Problem requirements: Could you output, exactly and with nothing else, every line from the one that contains "-- ===== VERDICT" through the last line of the listing below?

★ ★ ★ ★ ★

-- pv_equiv track=rewrite | github.com/KU-RIAS/Keyword-Extraction-for-Pathology-Reports-with-BERT | Postprocess.py | untokenizing
-- ===== SOURCE A (Python) =====
-- def untokenizing(tokenized_text):
--     report = ""
--     for ss in tokenized_text:
--         if not ss.startswith('##'):
--             report += ' ' + ss
--         else:
--             report += ss[2:]
--     return report.strip()
-- ===== SOURCE B (Python) =====
-- def untokenizing(tokenized_text):
--     text = ' ' + ' '.join(tokenized_text)
--     return text.replace(' ##', '').strip()
-- ===== Notes on version B (the rewrite author's own statement) =====
-- stated objective: idiomatic
-- what changed: Replaces the per-token branch-and-accumulate loop by one whole-string transform: prepend a space, join with spaces, delete every ' ##' occurrence with str.replace, then strip.
-- outside the precondition, e.g. on untokenizing(['a ##b']): A returns 'a ##b', B returns 'ab'
import Mathlib
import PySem

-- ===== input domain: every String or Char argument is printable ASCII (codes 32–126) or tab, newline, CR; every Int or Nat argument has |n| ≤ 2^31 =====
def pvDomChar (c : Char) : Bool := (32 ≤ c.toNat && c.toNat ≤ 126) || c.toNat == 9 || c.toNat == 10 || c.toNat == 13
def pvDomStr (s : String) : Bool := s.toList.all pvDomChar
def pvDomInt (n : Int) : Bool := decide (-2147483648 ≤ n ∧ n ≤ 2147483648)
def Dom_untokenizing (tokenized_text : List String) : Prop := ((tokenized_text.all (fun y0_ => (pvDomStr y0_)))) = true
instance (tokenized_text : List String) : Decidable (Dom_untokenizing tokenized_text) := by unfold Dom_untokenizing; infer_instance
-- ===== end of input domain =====

-- B detokenizes with one whole-string join/replace/strip instead of A's per-token branch loop; equal on token lists in which no token contains the substring " ##".

-- ===== PORT A =====
def untokenizing (tokenized_text : List String) : String :=
  let report := tokenized_text.foldl
    (fun report ss =>
      if !(PySem.Str.startswith ss "##") then
        report ++ " " ++ ss
      else
        report ++ PySem.Str.slice ss (some 2) none)
    ""
  PySem.Str.strip report

-- ===== PORT B =====
def untokenizing_alt (tokenized_text : List String) : String :=
  let text := " " ++ PySem.Str.join " " tokenized_text
  let text := PySem.Str.replace text " ##" ""
  PySem.Str.strip text

-- ===== PRECONDITION & SPEC =====
-- Pre_ restricts to the natural WordPiece domain: no token contains the substring " ##"
-- (a space immediately followed by "##" inside one token is malformed WordPiece input;
-- there A keeps the token verbatim while B's whole-string replace also fires inside it).
def Pre_untokenizing (tokenized_text : List String) : Prop :=
  ∀ t ∈ tokenized_text, PySem.Str.isIn " ##" t = false
instance (tokenized_text : List String) : Decidable (Pre_untokenizing tokenized_text) := by
  unfold Pre_untokenizing; infer_instance

def pvWitness_untokenizing : List String := ["The", "un", "##tok", "##enized", "text", "."]

def Spec_untokenizing (tokenized_text : List String) (out : String) : Prop := out = untokenizing_alt tokenized_text
instance (tokenized_text : List String) (out : String) : Decidable (Spec_untokenizing tokenized_text out) := by unfold Spec_untokenizing; infer_instance

-- ===== CLAIM (what is proved, stated in full; the proofs are below) =====
def Claim_equal_untokenizing : Prop := ∀ (tokenized_text : List String), Dom_untokenizing tokenized_text → Pre_untokenizing tokenized_text → Spec_untokenizing tokenized_text (untokenizing tokenized_text)

-- ===== LEMMAS AND PROOFS =====

/-- The pattern " ##" as a character list. -/
def pvPat : List Char := [' ', '#', '#']

/-- One piece of A's report, on character lists. -/
def pvPiece (t : List Char) : List Char :=
  if ['#', '#'].isPrefixOf t then t.drop 2 else ' ' :: t

/-- A's pre-strip report, on character lists. -/
def pvCore : List (List Char) → List Char
  | [] => []
  | t :: ts => pvPiece t ++ pvCore ts

/-- Space-joined body, on character lists. -/
def pvJ : List (List Char) → List Char
  | [] => []
  | [t] => t
  | t :: ts => t ++ ' ' :: pvJ ts

lemma pvJ_eq_intercalate (ts : List (List Char)) : List.intercalate [' '] ts = pvJ ts := by
  match ts with
  | [] => simp [pvJ, List.intercalate]
  | [t] => simp [pvJ, List.intercalate]
  | t :: t2 :: ts =>
    have ih := pvJ_eq_intercalate (t2 :: ts)
    rw [show pvJ (t :: t2 :: ts) = t ++ ' ' :: pvJ (t2 :: ts) from rfl]
    simp only [List.intercalate, List.intersperse_cons₂, List.flatten_cons] at ih ⊢
    simp [ih]

/-- One scanning step of Python's str.replace. -/
lemma pv_go_cons (fuel : Nat) (c : Char) (l acc : List Char) :
    PySem.Chars.replace.go pvPat [] (fuel + 1) (c :: l) acc
      = if pvPat.isPrefixOf (c :: l) then
          PySem.Chars.replace.go pvPat [] fuel (List.drop pvPat.length (c :: l)) acc
        else PySem.Chars.replace.go pvPat [] fuel l (c :: acc) := by
  simp [PySem.Chars.replace.go]

lemma pv_go_nil (fuel : Nat) (acc : List Char) :
    PySem.Chars.replace.go pvPat [] fuel [] acc = acc.reverse := by
  cases fuel <;> simp [PySem.Chars.replace.go]

/-- replace.go scans past a region where the pattern never matches. -/
lemma pv_go_skip (u v acc : List Char) (fuel : Nat) (hf : u.length ≤ fuel)
    (h : ∀ i, i < u.length → ¬ pvPat <+: (u.drop i ++ v)) :
    PySem.Chars.replace.go pvPat [] fuel (u ++ v) acc
      = PySem.Chars.replace.go pvPat [] (fuel - u.length) v (u.reverse ++ acc) := by
  induction u generalizing fuel acc with
  | nil => simp
  | cons c u ih =>
    match fuel, hf with
    | fuel + 1, hf =>
      have h0 : pvPat.isPrefixOf (c :: u ++ v) = false := by
        rw [Bool.eq_false_iff]
        intro hp
        exact h 0 (by simp) (by simpa using (List.isPrefixOf_iff_prefix.1 hp))
      rw [show (c :: u) ++ v = c :: (u ++ v) from rfl, pv_go_cons, if_neg (by simp_all)]
      rw [ih (c :: acc) fuel (by simpa using Nat.lt_succ_iff.mp (Nat.lt_succ_of_le hf))
            (fun i hi => by simpa using h (i+1) (by simpa using Nat.succ_lt_succ hi))]
      simp [Nat.succ_sub_succ]

/-- No occurrence of " ##" starts inside a " ##"-free token followed by nothing or a space. -/
lemma pv_no_match (t rest : List Char) (ht : ¬ pvPat <:+: t)
    (hrest : rest = [] ∨ ∃ w, rest = ' ' :: w) :
    ∀ i, i < t.length → ¬ pvPat <+: (t.drop i ++ rest) := by
  have key : ∀ s : List Char, s ≠ [] → s <:+ t → ¬ pvPat <+: (s ++ rest) := by
    intro s hne hsuf hp
    match s with
    | c1 :: s1 =>
      simp only [pvPat, List.cons_append, List.cons_prefix_cons] at hp
      obtain ⟨rfl, hp⟩ := hp
      match s1 with
      | [] =>
        rcases hrest with rfl | ⟨w, rfl⟩
        · simp at hp
        · simp [List.cons_prefix_cons] at hp
      | c2 :: s2 =>
        simp only [List.cons_append, List.cons_prefix_cons] at hp
        obtain ⟨rfl, hp⟩ := hp
        match s2 with
        | [] =>
          rcases hrest with rfl | ⟨w, rfl⟩
          · simp at hp
          · simp [List.cons_prefix_cons] at hp
        | c3 :: s3 =>
          simp only [List.cons_append, List.cons_prefix_cons] at hp
          obtain ⟨rfl, -⟩ := hp
          exact ht (((show pvPat <+: ' ' :: '#' :: '#' :: s3 by simp [pvPat]).isInfix).trans hsuf.isInfix)
  intro i hi
  exact key _ (by intro h; have := congrArg List.length h; simp at this; omega) (List.drop_suffix i t)

/-- The pattern never matches at the space in front of a token that does not start with "##". -/
lemma pv_no_match_head (t w : List Char) (h : ¬ ['#', '#'].isPrefixOf t = true)
    (hw : w = [] ∨ ∃ w', w = ' ' :: w') :
    pvPat.isPrefixOf (' ' :: (t ++ w)) = false := by
  rw [Bool.eq_false_iff]
  intro hp
  replace hp := List.isPrefixOf_iff_prefix.1 hp
  simp only [pvPat, List.cons_prefix_cons, true_and] at hp
  match t with
  | [] =>
    rcases hw with rfl | ⟨w', rfl⟩
    · simp at hp
    · simp [List.cons_prefix_cons] at hp
  | [c] =>
    simp only [List.cons_append, List.nil_append, List.cons_prefix_cons] at hp
    obtain ⟨rfl, hp⟩ := hp
    rcases hw with rfl | ⟨w', rfl⟩
    · simp at hp
    · simp [List.cons_prefix_cons] at hp
  | c1 :: c2 :: t' =>
    simp only [List.cons_append, List.cons_prefix_cons] at hp
    obtain ⟨rfl, rfl, -⟩ := hp
    exact h (by simp [List.isPrefixOf])

/-- Main scan lemma: on a nonempty token list with no " ##" inside a token,
    the left-to-right replace of " ##" by "" over the space-prefixed join is A's report. -/
lemma pv_main (ts : List (List Char)) (t : List Char) (fuel : Nat) (acc : List Char)
    (hts : ∀ u ∈ t :: ts, ¬ pvPat <:+: u)
    (hf : (pvJ (t :: ts)).length + 1 ≤ fuel) :
    PySem.Chars.replace.go pvPat [] fuel (' ' :: pvJ (t :: ts)) acc
      = acc.reverse ++ pvCore (t :: ts) := by
  induction ts generalizing t fuel acc with
  | nil =>
    have ht := hts t (by simp)
    rw [show pvJ [t] = t from rfl] at hf ⊢
    match fuel, hf with
    | fuel + 1, hf =>
      by_cases hpp : ['#', '#'].isPrefixOf t = true
      · obtain ⟨u, rfl⟩ := List.isPrefixOf_iff_prefix.1 hpp
        rw [pv_go_cons, if_pos (by simp [pvPat, List.isPrefixOf])]
        have hd : List.drop pvPat.length (' ' :: (['#','#'] ++ u)) = u ++ [] := by simp [pvPat]
        rw [hd]
        rw [pv_go_skip u [] acc fuel (by simp at hf ⊢; omega)
              (pv_no_match u [] (fun hi => ht (hi.trans (List.suffix_append ['#','#'] u).isInfix)) (Or.inl rfl))]
        rw [pv_go_nil]
        simp [pvCore, pvPiece]
      · rw [show (' ' :: t) = ' ' :: (t ++ []) from by simp, pv_go_cons,
            if_neg (by rw [pv_no_match_head t [] hpp (Or.inl rfl)]; simp)]
        rw [pv_go_skip t [] (' ' :: acc) fuel (by simp at hf ⊢; omega)
              (pv_no_match t [] ht (Or.inl rfl))]
        rw [pv_go_nil]
        simp [pvCore, pvPiece, hpp]
  | cons t2 ts ih =>
    have ht := hts t (by simp)
    rw [show pvJ (t :: t2 :: ts) = t ++ ' ' :: pvJ (t2 :: ts) from rfl] at hf ⊢
    match fuel, hf with
    | fuel + 1, hf =>
      by_cases hpp : ['#', '#'].isPrefixOf t = true
      · obtain ⟨u, rfl⟩ := List.isPrefixOf_iff_prefix.1 hpp
        rw [pv_go_cons, if_pos (by simp [pvPat, List.isPrefixOf])]
        have hd : List.drop pvPat.length (' ' :: (['#','#'] ++ u ++ ' ' :: pvJ (t2 :: ts))) = u ++ ' ' :: pvJ (t2 :: ts) := by simp [pvPat]
        rw [hd]
        rw [pv_go_skip u (' ' :: pvJ (t2 :: ts)) acc fuel (by simp at hf ⊢; omega)
              (pv_no_match u _ (fun hi => ht (hi.trans (List.suffix_append ['#','#'] u).isInfix)) (Or.inr ⟨_, rfl⟩))]
        rw [ih t2 (fuel - u.length) (u.reverse ++ acc)
              (fun x hx => hts x (by simp at hx ⊢; tauto)) (by simp at hf ⊢; omega)]
        simp [pvCore, pvPiece]
      · rw [show (' ' :: (t ++ ' ' :: pvJ (t2 :: ts))) = ' ' :: (t ++ (' ' :: pvJ (t2 :: ts))) from rfl]
        rw [pv_go_cons, if_neg (by rw [pv_no_match_head t _ hpp (Or.inr ⟨_, rfl⟩)]; simp)]
        rw [pv_go_skip t (' ' :: pvJ (t2 :: ts)) (' ' :: acc) fuel (by simp at hf ⊢; omega)
              (pv_no_match t _ ht (Or.inr ⟨_, rfl⟩))]
        rw [ih t2 (fuel - t.length) (t.reverse ++ ' ' :: acc)
              (fun u hu => hts u (by simp at hu ⊢; tauto)) (by simp at hf ⊢; omega)]
        simp [pvCore, pvPiece, hpp]

/-- A's accumulation loop, characterised on character lists. -/
lemma pv_report (ts : List String) (r : String) :
    (ts.foldl
      (fun report ss =>
        if !(PySem.Str.startswith ss "##") then report ++ " " ++ ss
        else report ++ PySem.Str.slice ss (some 2) none) r).toList
      = r.toList ++ pvCore (ts.map String.toList) := by
  induction ts generalizing r with
  | nil => simp [pvCore]
  | cons t ts ih =>
    rw [List.foldl_cons, ih]
    by_cases h : ['#','#'].isPrefixOf t.toList = true
    · rw [if_neg (by simp [PySem.Str.startswith_eq, PySem.Chars.startswith, h])]
      have hs : (PySem.Str.slice t (some 2) none).toList = t.toList.drop 2 := by
        rw [PySem.Str.toList_slice, PySem.Chars.slice_eq_listSlice,
            show ((2:Int)) = ((2:Nat):Int) from rfl, PySem.List.slice_from_natCast]
      simp [pvCore, pvPiece, h, hs]
    · rw [if_pos (by simp [PySem.Str.startswith_eq, PySem.Chars.startswith, h])]
      simp [pvCore, pvPiece, h]

-- ===== VERDICT (by name: the statement is the Claim_ definition above) =====
theorem untokenizing_spec : Claim_equal_untokenizing := by
  intro ts _ hpre
  unfold Spec_untokenizing
  apply String.toList_inj.mp
  match ts with
  | [] =>
    unfold untokenizing untokenizing_alt
    rw [PySem.Str.toList_strip, PySem.Str.toList_strip, PySem.Str.toList_replace]
    decide
  | t :: ts =>
    have hts : ∀ u ∈ t.toList :: ts.map String.toList, ¬ pvPat <:+: u := by
      intro u hu hinf
      simp only [List.mem_cons, List.mem_map] at hu
      have : ∃ s ∈ t :: ts, u = s.toList := by
        rcases hu with rfl | ⟨s, hs, rfl⟩
        · exact ⟨t, by simp⟩
        · exact ⟨s, by simp [hs]⟩
      obtain ⟨s, hs, rfl⟩ := this
      have := hpre s hs
      rw [← Bool.not_eq_true, PySem.Str.isIn_iff_infix] at this
      exact this hinf
    have hjoin : (" " ++ PySem.Str.join " " (t :: ts)).toList
        = ' ' :: pvJ (t.toList :: ts.map String.toList) := by
      simp [PySem.Str.toList_join, PySem.Chars.join, pvJ_eq_intercalate]
    unfold untokenizing untokenizing_alt
    rw [PySem.Str.toList_strip, PySem.Str.toList_strip, PySem.Str.toList_replace, hjoin,
        show (" ##" : String).toList = pvPat from rfl, show ("" : String).toList = [] from rfl,
        PySem.Chars.replace, if_neg (by simp [pvPat]), pv_main _ _ _ _ hts (by simp),
        pv_report (t :: ts) ""]
    simp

★ ★ ★ ★ ★

Problem solution:
-- ===== VERDICT (by name: the statement is the Claim_ definition above) =====
theorem untokenizing_spec : Claim_equal_untokenizing := by
  intro ts _ hpre
  unfold Spec_untokenizing
  apply String.toList_inj.mp
  match ts with
  | [] =>
    unfold untokenizing untokenizing_alt
    rw [PySem.Str.toList_strip, PySem.Str.toList_strip, PySem.Str.toList_replace]
    decide
  | t :: ts =>
    have hts : ∀ u ∈ t.toList :: ts.map String.toList, ¬ pvPat <:+: u := by
      intro u hu hinf
      simp only [List.mem_cons, List.mem_map] at hu
      have : ∃ s ∈ t :: ts, u = s.toList := by
        rcases hu with rfl | ⟨s, hs, rfl⟩
        · exact ⟨t, by simp⟩
        · exact ⟨s, by simp [hs]⟩
      obtain ⟨s, hs, rfl⟩ := this
      have := hpre s hs
      rw [← Bool.not_eq_true, PySem.Str.isIn_iff_infix] at this
      exact this hinf
    have hjoin : (" " ++ PySem.Str.join " " (t :: ts)).toList
        = ' ' :: pvJ (t.toList :: ts.map String.toList) := by
      simp [PySem.Str.toList_join, PySem.Chars.join, pvJ_eq_intercalate]
    unfold untokenizing untokenizing_alt
    rw [PySem.Str.toList_strip, PySem.Str.toList_strip, PySem.Str.toList_replace, hjoin,
        show (" ##" : String).toList = pvPat from rfl, show ("" : String).toList = [] from rfl,
        PySem.Chars.replace, if_neg (by simp [pvPat]), pv_main _ _ _ _ hts (by simp),
        pv_report (t :: ts) ""]
    simp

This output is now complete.